Sallameh Jafar, Mansour Majd, Mansour Abdallah N, Afif Ali, Klayshe Abdalkareem, Shahin Emad
Department of Orthopedic surgery, Tishreen University Hospital, Latakia, Syria.
Cancer Research Center, Tishreen University Hospital, Latakia, Syria.
Ann Med Surg (Lond). 2024 Aug 8;86(9):5627-5630. doi: 10.1097/MS9.0000000000002439. eCollection 2024 Sep.
Avascular necrosis (AVN) is a rare occurrence in the carpal region, especially in the triquetrum bone, which presents a diagnostic puzzle due to its infrequency and lack of trauma history. This case study explores the signs, diagnosis, and treatment of AVN in a healthy 22-year-old individual, emphasizing the need for early identification using suitable imaging methods.

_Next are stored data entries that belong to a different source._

-- pv_equiv track=rewrite | github.com/Satwik055/miner-registration-service | FlaskApp/__init__.py | divide_into_batches
-- ===== SOURCE A (Python) =====
-- def divide_into_batches(number_of_batches):
--
--     if number_of_batches <= 0:
--         raise ValueError("Number of batches must be a positive integer.")
--
--     batch_size = 100000000 // number_of_batches
--     remainder = 100000000 % number_of_batches
--
--     ranges = []
--     start = 10000000
--
--     for i in range(number_of_batches):
--         end = start + batch_size + (1 if i < remainder else 0)  # Add 1 to some batches to handle remainder
--         ranges.append((start, end - 1))
--         start = end
--
--     return ranges
-- ===== SOURCE B (Python) =====
-- def divide_into_batches(number_of_batches):
--     if number_of_batches <= 0:
--         raise ValueError("Number of batches must be a positive integer.")
--
--     batch_size = 100000000 // number_of_batches
--     remainder = 100000000 % number_of_batches
--
--     # Stateless: batch i's bounds are computed directly from its index.
--     return [
--         (
--             10000000 + i * batch_size + min(i, remainder),
--             10000000 + i * batch_size + min(i, remainder)
--             + batch_size + (1 if i < remainder else 0) - 1,
--         )
--         for i in range(number_of_batches)
--     ]
-- ===== Notes on version B (the rewrite author's own statement) =====
-- stated objective: alternative
-- what changed: Replaces the accumulator loop threading the previous batch end forward with a stateless comprehension computing each batch's bounds in closed form from its index (start = 10000000 + i*batch_size + min(i, remainder)).
import Mathlib
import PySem

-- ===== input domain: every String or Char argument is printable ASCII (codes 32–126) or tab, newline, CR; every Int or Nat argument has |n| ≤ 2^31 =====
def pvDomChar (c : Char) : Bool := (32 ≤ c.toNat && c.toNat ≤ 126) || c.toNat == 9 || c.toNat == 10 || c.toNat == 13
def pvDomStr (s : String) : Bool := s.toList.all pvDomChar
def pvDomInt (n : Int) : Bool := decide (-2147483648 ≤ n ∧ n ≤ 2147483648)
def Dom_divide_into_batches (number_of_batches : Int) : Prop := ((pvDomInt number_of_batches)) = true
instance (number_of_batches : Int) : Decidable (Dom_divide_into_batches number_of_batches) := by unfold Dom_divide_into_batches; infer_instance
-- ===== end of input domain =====

-- B replaces A's accumulator loop (threading `start`) with a stateless closed form per index;
-- equivalence is proved on all positive counts (A raises ValueError otherwise).

-- ===== PORT A =====
def divide_into_batches (number_of_batches : Int) : List (Int × Int) :=
  if number_of_batches ≤ 0 then []  -- Python raises ValueError here; excluded by Pre_
  else
    let batch_size := PySem.Int.floordiv 100000000 number_of_batches
    let remainder := PySem.Int.mod 100000000 number_of_batches
    let res := (PySem.List.pyRange 0 number_of_batches 1).foldl
      (fun (st : List (Int × Int) × Int) i =>
        let e := st.2 + batch_size + (if i < remainder then 1 else 0)
        (st.1 ++ [(st.2, e - 1)], e))
      ([], 10000000)
    res.1

-- ===== PORT B =====
def divide_into_batches_alt (number_of_batches : Int) : List (Int × Int) :=
  if number_of_batches ≤ 0 then []  -- Python raises ValueError here; excluded by Pre_
  else
    let batch_size := PySem.Int.floordiv 100000000 number_of_batches
    let remainder := PySem.Int.mod 100000000 number_of_batches
    (PySem.List.pyRange 0 number_of_batches 1).map
      (fun i =>
        (10000000 + i * batch_size + min i remainder,
         10000000 + i * batch_size + min i remainder
           + batch_size + (if i < remainder then 1 else 0) - 1))

-- ===== PRECONDITION & SPEC =====
-- A raises ValueError for number_of_batches ≤ 0; exactly those inputs are excluded.
def Pre_divide_into_batches (number_of_batches : Int) : Prop := 0 < number_of_batches
instance (number_of_batches : Int) : Decidable (Pre_divide_into_batches number_of_batches) := by unfold Pre_divide_into_batches; infer_instance
def pvWitness_divide_into_batches : Int := (3)
def Spec_divide_into_batches (number_of_batches : Int) (out : List (Int × Int)) : Prop := out = divide_into_batches_alt number_of_batches
instance (number_of_batches : Int) (out : List (Int × Int)) : Decidable (Spec_divide_into_batches number_of_batches out) := by unfold Spec_divide_into_batches; infer_instance

-- ===== CLAIM (what is proved, stated in full; the proofs are below) =====
def Claim_equal_divide_into_batches : Prop := ∀ (number_of_batches : Int), Dom_divide_into_batches number_of_batches → Pre_divide_into_batches number_of_batches → Spec_divide_into_batches number_of_batches (divide_into_batches number_of_batches)

-- ===== LEMMAS AND PROOFS =====

-- A's loop over range(m) reaches exactly the closed-form state B computes per index.
theorem divide_loop_closed (bs r : Int) (hr : 0 ≤ r) (m : Nat) :
    (PySem.List.pyRange 0 (m : Int) 1).foldl
      (fun (st : List (Int × Int) × Int) i =>
        let e := st.2 + bs + (if i < r then 1 else 0)
        (st.1 ++ [(st.2, e - 1)], e))
      ([], 10000000)
    = ((PySem.List.pyRange 0 (m : Int) 1).map
        (fun i => (10000000 + i * bs + min i r,
                   10000000 + i * bs + min i r + bs + (if i < r then 1 else 0) - 1)),
       10000000 + m * bs + min (m : Int) r) := by
  induction m with
  | zero => simp [PySem.List.pyRange_one_eq_nil]; omega
  | succ k ih =>
      rw [show ((k + 1 : Nat) : Int) = (k : Int) + 1 by push_cast; ring,
          PySem.List.pyRange_one_succ_right (by positivity)]
      rw [List.foldl_append, ih, List.map_append]
      simp only [List.foldl_cons, List.foldl_nil, List.map_cons, List.map_nil]
      rw [Prod.mk.injEq]
      refine ⟨rfl, ?_⟩
      have hmin : min ((k : Int) + 1) r = min (k : Int) r + (if (k : Int) < r then 1 else 0) := by
        by_cases hk : (k : Int) < r <;> simp [hk] <;> omega
      rw [hmin]; ring

theorem divide_into_batches_spec' (n : Int) (hn : 0 < n) :
    divide_into_batches n = divide_into_batches_alt n := by
  have hr : 0 ≤ PySem.Int.mod 100000000 n := PySem.Int.mod_nonneg _ hn
  unfold divide_into_batches divide_into_batches_alt
  rw [if_neg (by omega), if_neg (by omega)]
  have hm : n = ((n.toNat : Nat) : Int) := by omega
  rw [hm] at hr ⊢
  exact congrArg Prod.fst (divide_loop_closed (PySem.Int.floordiv 100000000 (n.toNat : Int))
    (PySem.Int.mod 100000000 (n.toNat : Int)) hr n.toNat)

-- ===== VERDICT (by name: the statement is the Claim_ definition above) =====
theorem divide_into_batches_spec : Claim_equal_divide_into_batches := by
  intro n _ hpre
  exact divide_into_batches_spec' n hpre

A 22-year-old patient complained of persistent wrist pain, specifically on the ulnar side, without any history of injury. Clinical examination revealed tenderness without signs of inflammation, with normal sensation and movement. Initial X-ray results were inconclusive, prompting further investigation with MRI, which showed a decrease in signal intensity in the triquetrum bone, leading to the diagnosis of AVN.
The development of AVN involves compromised blood flow, often due to various factors. While AVN affecting carpal bones is uncommon, the triquetrum bone's robust blood supply typically protects against such conditions. However, this case highlights an exceptional occurrence. Gelberman's classification underscores the triquetrum's vascular nature, explaining why AVN is rare in this bone. MRI plays a crucial role in detecting AVN, especially when symptoms do not align with X-ray findings.
Avascular necrosis should be considered in carpal bones, even without a history of trauma, with a focus on MRI for early detection. Although AVN of the triquetrum is rare, this case underscores the importance of timely recognition and conservative management. Further research is necessary to establish optimal treatment strategies for this unusual presentation.
缺血性坏死(AVN)在腕部区域较为罕见,尤其是在三角骨,由于其发病率低且缺乏创伤史,给诊断带来了难题。本病例研究探讨了一名22岁健康个体的AVN体征、诊断和治疗,强调了使用合适的影像学方法进行早期识别的必要性。
一名22岁患者主诉腕部持续疼痛,特别是尺侧,无任何受伤史。临床检查发现压痛但无炎症迹象,感觉和运动正常。最初的X线检查结果不明确,促使进一步进行MRI检查,结果显示三角骨信号强度降低,从而诊断为AVN。
AVN的发生涉及血流受损,通常由多种因素引起。虽然影响腕骨的AVN并不常见,但三角骨丰富的血液供应通常可预防此类情况。然而,本病例突出了一种特殊情况。Gelberman的分类强调了三角骨的血管性质,解释了为什么AVN在该骨中罕见。MRI在检测AVN方面起着关键作用,尤其是当症状与X线检查结果不一致时。
即使没有创伤史,腕骨也应考虑缺血性坏死,重点是通过MRI进行早期检测。虽然三角骨的AVN罕见,但本病例强调了及时识别和保守治疗的重要性。需要进一步研究以确定针对这种不寻常表现的最佳治疗策略。